Eye on the exchanges: What predictive analytics tells us about drivers of health plan profitability

As insurers submit initial filings about how they plan to price their Affordable Care Act exchange policies next year and where they'll offer them, both current political uncertainty and past profitability will factor into in their decisions. 

But politics aside, what exactly are the factors that led some insurers to thrive in the individual marketplaces while others lost millions of dollars? That’s precisely what Syed Mehmud, an associate of the Society of Actuaries and senior consulting actuary at Wakely, set out to uncover.

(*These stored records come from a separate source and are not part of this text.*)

-- ===== VERDICT (by name: the statement is the Claim_ definition above) =====
theorem bigfind_spec : Claim_equal_bigfind := by
  intro n arr _ _
  unfold Spec_bigfind bigfind bigfind_alt
  by_cases hn : n ≤ 0
  · rw [if_pos hn, PySem.List.pyRange_one_eq_nil (by omega)]
    simp [pvForA]
  · rw [if_neg hn]
    have hn1 : 1 ≤ n := by omega
    rw [pvForA_eq_fold arr n (fun x y => decide (x ≤ y)) n.toNat 0 0 le_rfl (by omega),
        pvForA_eq_fold arr n (fun x y => decide (x ≥ y)) n.toNat 0 0 le_rfl (by omega),
        pvFoldMerge, show max (0 : Int) 0 = 0 from rfl]
    have hsplit : PySem.List.pyRange 0 n 1
        = PySem.List.pyRange 0 (n-1) 1 ++ [n-1] := by
      have h := PySem.List.pyRange_one_succ_right (a := 0) (b := n - 1) (by omega)
      rw [show n - 1 + 1 = n by ring] at h
      exact h
    have hFle : pvF arr n (fun x y => decide (x ≤ y)) (n-1) = 1 := by
      rw [pvF_rec arr n _ (n-1) (by omega)]
      simp
    have hFge : pvF arr n (fun x y => decide (x ≥ y)) (n-1) = 1 := by
      rw [pvF_rec arr n _ (n-1) (by omega)]
      simp
    -- B side: rewrite the initial (1,1,1) as (1, pvF le (n-1), pvF ge (n-1)) and run the invariant
    have hm : ((n-1).toNat : Int) = n - 1 := by omega
    have hB := pvStepB_fold arr n (n-1).toNat 1 (by omega)
    rw [hm] at hB
    rw [show ((1 : Int), (1 : Int), (1 : Int))
          = (1, pvF arr n (fun x y => decide (x ≤ y)) (n-1),
                pvF arr n (fun x y => decide (x ≥ y)) (n-1)) by rw [hFle, hFge]]
    rw [hB]
    rw [hsplit, List.foldl_append, pvFoldRev]
    simp only [List.foldl_cons, List.foldl_nil]
    rw [hFle, hFge]
    have hpull := pvFoldPull (pvF arr n (fun x y => decide (x ≤ y)))
      (pvF arr n (fun x y => decide (x ≥ y))) (PySem.List.pyRange 0 (n-1) 1) 0 1
    rw [show max (0 : Int) 1 = 1 from rfl] at hpull
    rw [hpull]
    omega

For two years in a row, Mehmud has conducted a study to determine the factors that drive financial success—and struggles—on the exchanges. The most recent results are based on 2015 EDGE server data covering about 5 million lives, which insurers supplied in exchange for insights about how their exchange business is faring relative to their peers.

In order to glean insights from so much information, Mehmud and his colleagues wrote their own algorithm geared toward parsing large-scale medical data and created an adaptation of a popular predictive modeling technique called decision premodeling.

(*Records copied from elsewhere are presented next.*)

def transform_ecore_to_rdbms (ecore_content : String) : String :=
  -- ecore_elements = the parsed dict (sep "\n" ≠ "", so split? is `some`; .getD [] unwraps);
  -- then rdbms_lines after the four scans (1. EClass→Table, 2. EAttribute→Column/PK,
  -- 3. EReference→ForeignKey, 4. EOperation→StoredProcedure) and the default schema
  PySem.Str.join "\n"
    (((((PySem.Str.split? ecore_content "\n").getD []).foldl pvParseA PySem.Dict.empty).items.foldl (fun acc it =>
        if it.2 == "EOperation" then acc ++ [PySem.Str.replace it.1 "EOperation" "" ++ ": StoredProcedure"]
        else acc)
      ((((PySem.Str.split? ecore_content "\n").getD []).foldl pvParseA PySem.Dict.empty).items.foldl (fun acc it =>
        if it.2 == "EReference" then acc ++ [PySem.Str.replace it.1 "EReference" "" ++ "_FK" ++ ": ForeignKey"]
        else acc)
      ((((PySem.Str.split? ecore_content "\n").getD []).foldl pvParseA PySem.Dict.empty).items.foldl (fun acc it =>
        if it.2 == "EAttribute" then
          let column_name := PySem.Str.replace it.1 "EAttribute" ""
          if PySem.Str.isIn "id" (PySem.Str.lower it.1) then
            acc ++ [column_name ++ ": Column"] ++ ["PK_" ++ column_name ++ ": PrimaryKey"]
          else acc ++ [column_name ++ ": Column"]
        else acc)
      ((((PySem.Str.split? ecore_content "\n").getD []).foldl pvParseA PySem.Dict.empty).items.foldl (fun acc it =>
        if it.2 == "EClass" then acc ++ [PySem.Str.replace it.1 "EClass" "" ++ ": Table"]
        else acc) ([] : List String))))) ++ ["MainSchema: Schema"])
lemma pvGo_eq (T Q : Int) (winds : List Int) :
    ∀ (bs : List (Int × Int)) (total : Int),
      pvGoA T Q winds bs total = pvGoB T winds (winds.length : Int) bs (Q - total) := by
  intro bs
  induction bs with
  | nil => intro total; rfl
  | cons b rest ih =>
    intro total
    obtain ⟨P, hh⟩ := b
    simp only [pvGoA, pvGoB, pvBestA_eq_nearest]
    cases hnb : pvNearestB T P hh winds (winds.length : Int) with
    | none => rfl
    | some d =>
      dsimp only
      by_cases hc : total + d > Q
      · rw [if_pos hc, if_pos (by omega)]
      · rw [if_neg hc, if_neg (by omega), ih (total + d)]
        congr 1
        ring

-- ===== VERDICT (by name: the statement is the Claim_ definition above) =====
theorem can_collect_all_spec : Claim_equal_can_collect_all := by
  intro T balloons winds Q _
  unfold Spec_can_collect_all can_collect_all can_collect_all_alt
  rw [pvGo_eq]
  norm_num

“What we wanted to do was to analyze the information and see if we can find any patterns, some common threads,” Mehmud told FierceHealthcare.

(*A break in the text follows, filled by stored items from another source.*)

-- pv_equiv track=rewrite | github.com/hydrogendeuteride/NLPScratch | HMM/hmm.py | replace_quotes
-- ===== SOURCE A (Python) =====
-- def replace_quotes(sentence):
--     inside_quote = False
--     for i, word in enumerate(sentence):
--         if word == '"':
--             if inside_quote:
--                 sentence[i] = "''"
--                 inside_quote = False
--             else:
--                 sentence[i] = "``"
--                 inside_quote = True
--     return sentence
-- ===== SOURCE B (Python) =====
-- def replace_quotes(sentence):
--     positions = [i for i, w in enumerate(sentence) if w == '"']
--     for k, pos in enumerate(positions):
--         sentence[pos] = '``' if k % 2 == 0 else "''"
--     return sentence
-- ===== Notes on version B (the rewrite author's own statement) =====
-- stated objective: alternative
-- what changed: Replaced the inline toggled-boolean single pass with a two-phase gather-then-assign shape: first collect the indices of all '"' tokens, then assign open/close markers by occurrence-rank parity.
import Mathlib
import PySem

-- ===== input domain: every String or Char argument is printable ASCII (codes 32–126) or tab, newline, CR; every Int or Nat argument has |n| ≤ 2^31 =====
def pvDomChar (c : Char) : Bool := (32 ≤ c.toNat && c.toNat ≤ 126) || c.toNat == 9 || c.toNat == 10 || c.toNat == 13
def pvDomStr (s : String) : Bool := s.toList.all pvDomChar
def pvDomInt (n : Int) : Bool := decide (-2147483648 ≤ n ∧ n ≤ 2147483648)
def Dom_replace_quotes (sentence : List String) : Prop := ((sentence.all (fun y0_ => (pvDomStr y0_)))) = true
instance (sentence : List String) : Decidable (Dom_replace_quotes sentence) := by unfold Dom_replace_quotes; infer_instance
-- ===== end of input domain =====

-- ===== PORT A =====
-- A: single pass toggling an inside_quote boolean, rewriting each '"' in place.
-- B: two-phase gather-then-assign (same O(n) cost); A mutates the list in place, the equivalence is about the return value.
def replaceQuotesGo : List String → Bool → List String
  | [], _ => []
  | w :: ws, inside =>
    if w = "\"" then
      (if inside then "''" else "``") :: replaceQuotesGo ws (!inside)
    else
      w :: replaceQuotesGo ws inside

def replace_quotes (sentence : List String) : List String :=
  replaceQuotesGo sentence false

-- ===== PORT B =====
-- B: gather the indices of all '"' tokens, then assign markers by occurrence-rank parity.
def quotePositions (sentence : List String) : List Int :=
  (PySem.List.enumerate sentence).filterMap
    (fun p => if p.2 = "\"" then some p.1 else none)

def replace_quotes_alt (sentence : List String) : List String :=
  (PySem.List.enumerate (quotePositions sentence)).foldl
    (fun acc kp =>
      PySem.List.pySetD acc kp.2 (if PySem.Int.mod kp.1 2 = 0 then "``" else "''"))
    sentence

-- ===== PRECONDITION & SPEC =====
def Spec_replace_quotes (sentence : List String) (out : List String) : Prop := out = replace_quotes_alt sentence
instance (sentence : List String) (out : List String) : Decidable (Spec_replace_quotes sentence out) := by unfold Spec_replace_quotes; infer_instance

-- ===== CLAIM (what is proved, stated in full; the proofs are below) =====
def Claim_equal_replace_quotes : Prop := ∀ (sentence : List String), Dom_replace_quotes sentence → Spec_replace_quotes sentence (replace_quotes sentence)

-- ===== LEMMAS AND PROOFS =====

-- proof-only helper: apply assignments at positions ps, ranks starting at k
def applyB (s : List String) : List Int → Int → List String
  | [], _ => s
  | p :: ps, k =>
      applyB (PySem.List.pySetD s p (if PySem.Int.mod k 2 = 0 then "``" else "''")) ps (k + 1)

theorem foldl_enumerate_eq_applyB (ps : List Int) (s : List String) (k : Int) :
    (PySem.List.enumerate ps k).foldl
      (fun acc kp =>
        PySem.List.pySetD acc kp.2 (if PySem.Int.mod kp.1 2 = 0 then "``" else "''")) s
    = applyB s ps k := by
  induction ps generalizing s k with
  | nil => simp only [PySem.List.enumerate_nil, List.foldl_nil, applyB]
  | cons p ps ih =>
      rw [PySem.List.enumerate_cons, List.foldl_cons]
      exact ih _ _

theorem enumerate_shift (ws : List String) (k : Int) :
    PySem.List.enumerate ws (k + 1)
      = (PySem.List.enumerate ws k).map (fun p => (p.1 + 1, p.2)) := by
  induction ws generalizing k with
  | nil => simp [PySem.List.enumerate_nil]
  | cons w ws ih => simp [PySem.List.enumerate_cons, ih]

theorem quotePositions_cons (w : String) (ws : List String) :
    quotePositions (w :: ws)
      = (if w = "\"" then [(0 : Int)] else [])
        ++ (quotePositions ws).map (fun p => p + 1) := by
  have hshift : ∀ (E : List (Int × String)),
      List.filterMap (fun p => if p.2 = "\"" then some p.1 else none)
          (E.map (fun p => (p.1 + 1, p.2)))
        = (List.filterMap (fun p => if p.2 = "\"" then some p.1 else none) E).map
            (fun p => p + 1) := by
    intro E
    rw [List.filterMap_map, List.map_filterMap]
    congr 1
    funext p
    by_cases hp : p.2 = "\"" <;> simp [hp]
  unfold quotePositions
  rw [PySem.List.enumerate_cons, enumerate_shift, List.filterMap_cons, hshift]
  by_cases h : w = "\"" <;> simp [h]

theorem applyB_cons_shift (w : String) (ws : List String) (ps : List Int) (k : Int)
    (hps : ∀ p ∈ ps, 0 ≤ p) :
    applyB (w :: ws) (ps.map (fun p => p + 1)) k = w :: applyB ws ps k := by
  induction ps generalizing w ws k with
  | nil => simp [applyB]
  | cons p ps ih =>
      have hp : 0 ≤ p := hps p (List.mem_cons_self ..)
      rw [List.map_cons, applyB,
          PySem.List.pySetD_of_nonneg _ _ (show (0:Int) ≤ p + 1 by omega),
          show (p + 1).toNat = p.toNat + 1 by omega, List.set_cons_succ,
          ih _ _ _ (fun q hq => hps q (List.mem_cons_of_mem _ hq))]
      congr 1
      conv_rhs => rw [applyB, PySem.List.pySetD_of_nonneg _ _ hp]

theorem quotePositions_nonneg (ws : List String) : ∀ p ∈ quotePositions ws, 0 ≤ p := by
  intro p hp
  unfold quotePositions at hp
  obtain ⟨q, hq, hval⟩ := List.mem_filterMap.mp hp
  obtain ⟨j, hj, rfl⟩ := (PySem.List.mem_enumerate_iff _ _ _).mp hq
  simp only at hval
  split at hval
  · simp only [Option.some.injEq] at hval
    omega
  · exact absurd hval (by simp)

theorem pymod_two (a : Int) : PySem.Int.mod a 2 = a % 2 := by
  simp [PySem.Int.mod, Int.fmod_eq_emod_of_nonneg]

theorem goA_eq_applyB (ws : List String) (k : Int) (hk : 0 ≤ k) :
    replaceQuotesGo ws (decide (PySem.Int.mod k 2 = 1))
      = applyB ws (quotePositions ws) k := by
  induction ws generalizing k with
  | nil => simp [replaceQuotesGo, quotePositions, PySem.List.enumerate_nil, applyB]
  | cons w ws ih =>
      rw [quotePositions_cons]
      by_cases h : w = "\""
      · rw [if_pos h, List.singleton_append]
        subst h
        show replaceQuotesGo ("\"" :: ws) _ = applyB _ (0 :: _) k
        rw [replaceQuotesGo, if_pos rfl]
        show _ = applyB (PySem.List.pySetD ("\"" :: ws) 0 _) _ (k + 1)
        rw [PySem.List.pySetD_of_nonneg _ _ (by omega)]
        simp only [Int.toNat_zero, List.set_cons_zero]
        rw [applyB_cons_shift _ _ _ _ (quotePositions_nonneg ws)]
        have hm : k % 2 = 0 ∨ k % 2 = 1 := by omega
        have h2 := ih (k + 1) (by omega)
        rw [pymod_two] at h2 ⊢
        rcases hm with hm | hm <;>
          [rw [show (k + 1) % 2 = 1 by omega] at h2;
           rw [show (k + 1) % 2 = 0 by omega] at h2] <;>
          norm_num at h2 <;>
          simp [hm, h2]
      · rw [if_neg h, List.nil_append]
        rw [replaceQuotesGo, if_neg h]
        rw [applyB_cons_shift _ _ _ _ (quotePositions_nonneg ws)]
        rw [ih k hk]

-- ===== VERDICT (by name: the statement is the Claim_ definition above) =====
theorem replace_quotes_spec : Claim_equal_replace_quotes := by
  intro sentence _
  unfold Spec_replace_quotes replace_quotes replace_quotes_alt
  rw [show (PySem.List.enumerate (quotePositions sentence)) = PySem.List.enumerate (quotePositions sentence) 0 from rfl,
      foldl_enumerate_eq_applyB, ← goA_eq_applyB sentence 0 (by omega)]
  rfl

The patterns they did find may be surprising to some. Here’s a look:

  • Sicker patients aren’t necessarily driving higher costs. Thank the federal risk adjustment program for that, according to Mehmud. What makes the program so powerful is that it’s a concurrent model rather than a prospective model, he said, meaning it moves more money around among issuers. The greater the number of patients with costly conditions—meaning higher risk scores—a health plan has, the more money it gets from the risk adjustment program, and vice versa. Thus, “sometimes it is actually the healthier patients and the younger patients that are more unprofitable, because they have fewer medical conditions,” Mehmud said.
  • Not all metal levels are created equal. Plans with richer benefits, like gold and platinum, struggled in the individual marketplaces in 2015, Mehmud noted, but oftentimes thrived in the small-group market. That goes to show “that the dynamics of the individual and small-group markets are very different,” he noted.
  • Contracting plays a key role in profitability. In Mehmud’s project, he repriced claims to a percentage of the local Medicare rates in order to compare across the board what individual market insurers were paying for services. Not surprisingly, he found a considerable spectrum of contracting rates—and more profitable health plans tended to have negotiated better rates. While provider contracting doesn’t get as much "air play" as other factors, the study showed that it’s an “important ingredient in the success of an ACA individual market participant, and carriers should pay attention to that,” Mehmud said.
  • Command of data can make or break a health plan. Unlike in Medicare, where plans had some time to get used to risk adjustment as the program ramped up, in the commercial market, “a switch turned on,” Mehmud noted. So the carriers that weren’t paying good attention to their data did not fare well in 2014, and that pattern continued in 2015, with “tens of millions of dollars left at the table” among carriers that failed to adequately code for risk. Health plans, Mehmud concluded, “doesn’t necessarily win by making sure that their data is correct, but definitely lose if they don’t.”

One caveat to the patterns that Mehmud observed, however, is that they don’t apply to all insurers. Therefore, he recommended that insurers study their own data to determine strategy shifts tailored to their individual organizations.

“Every carrier has a different story to tell,” he said.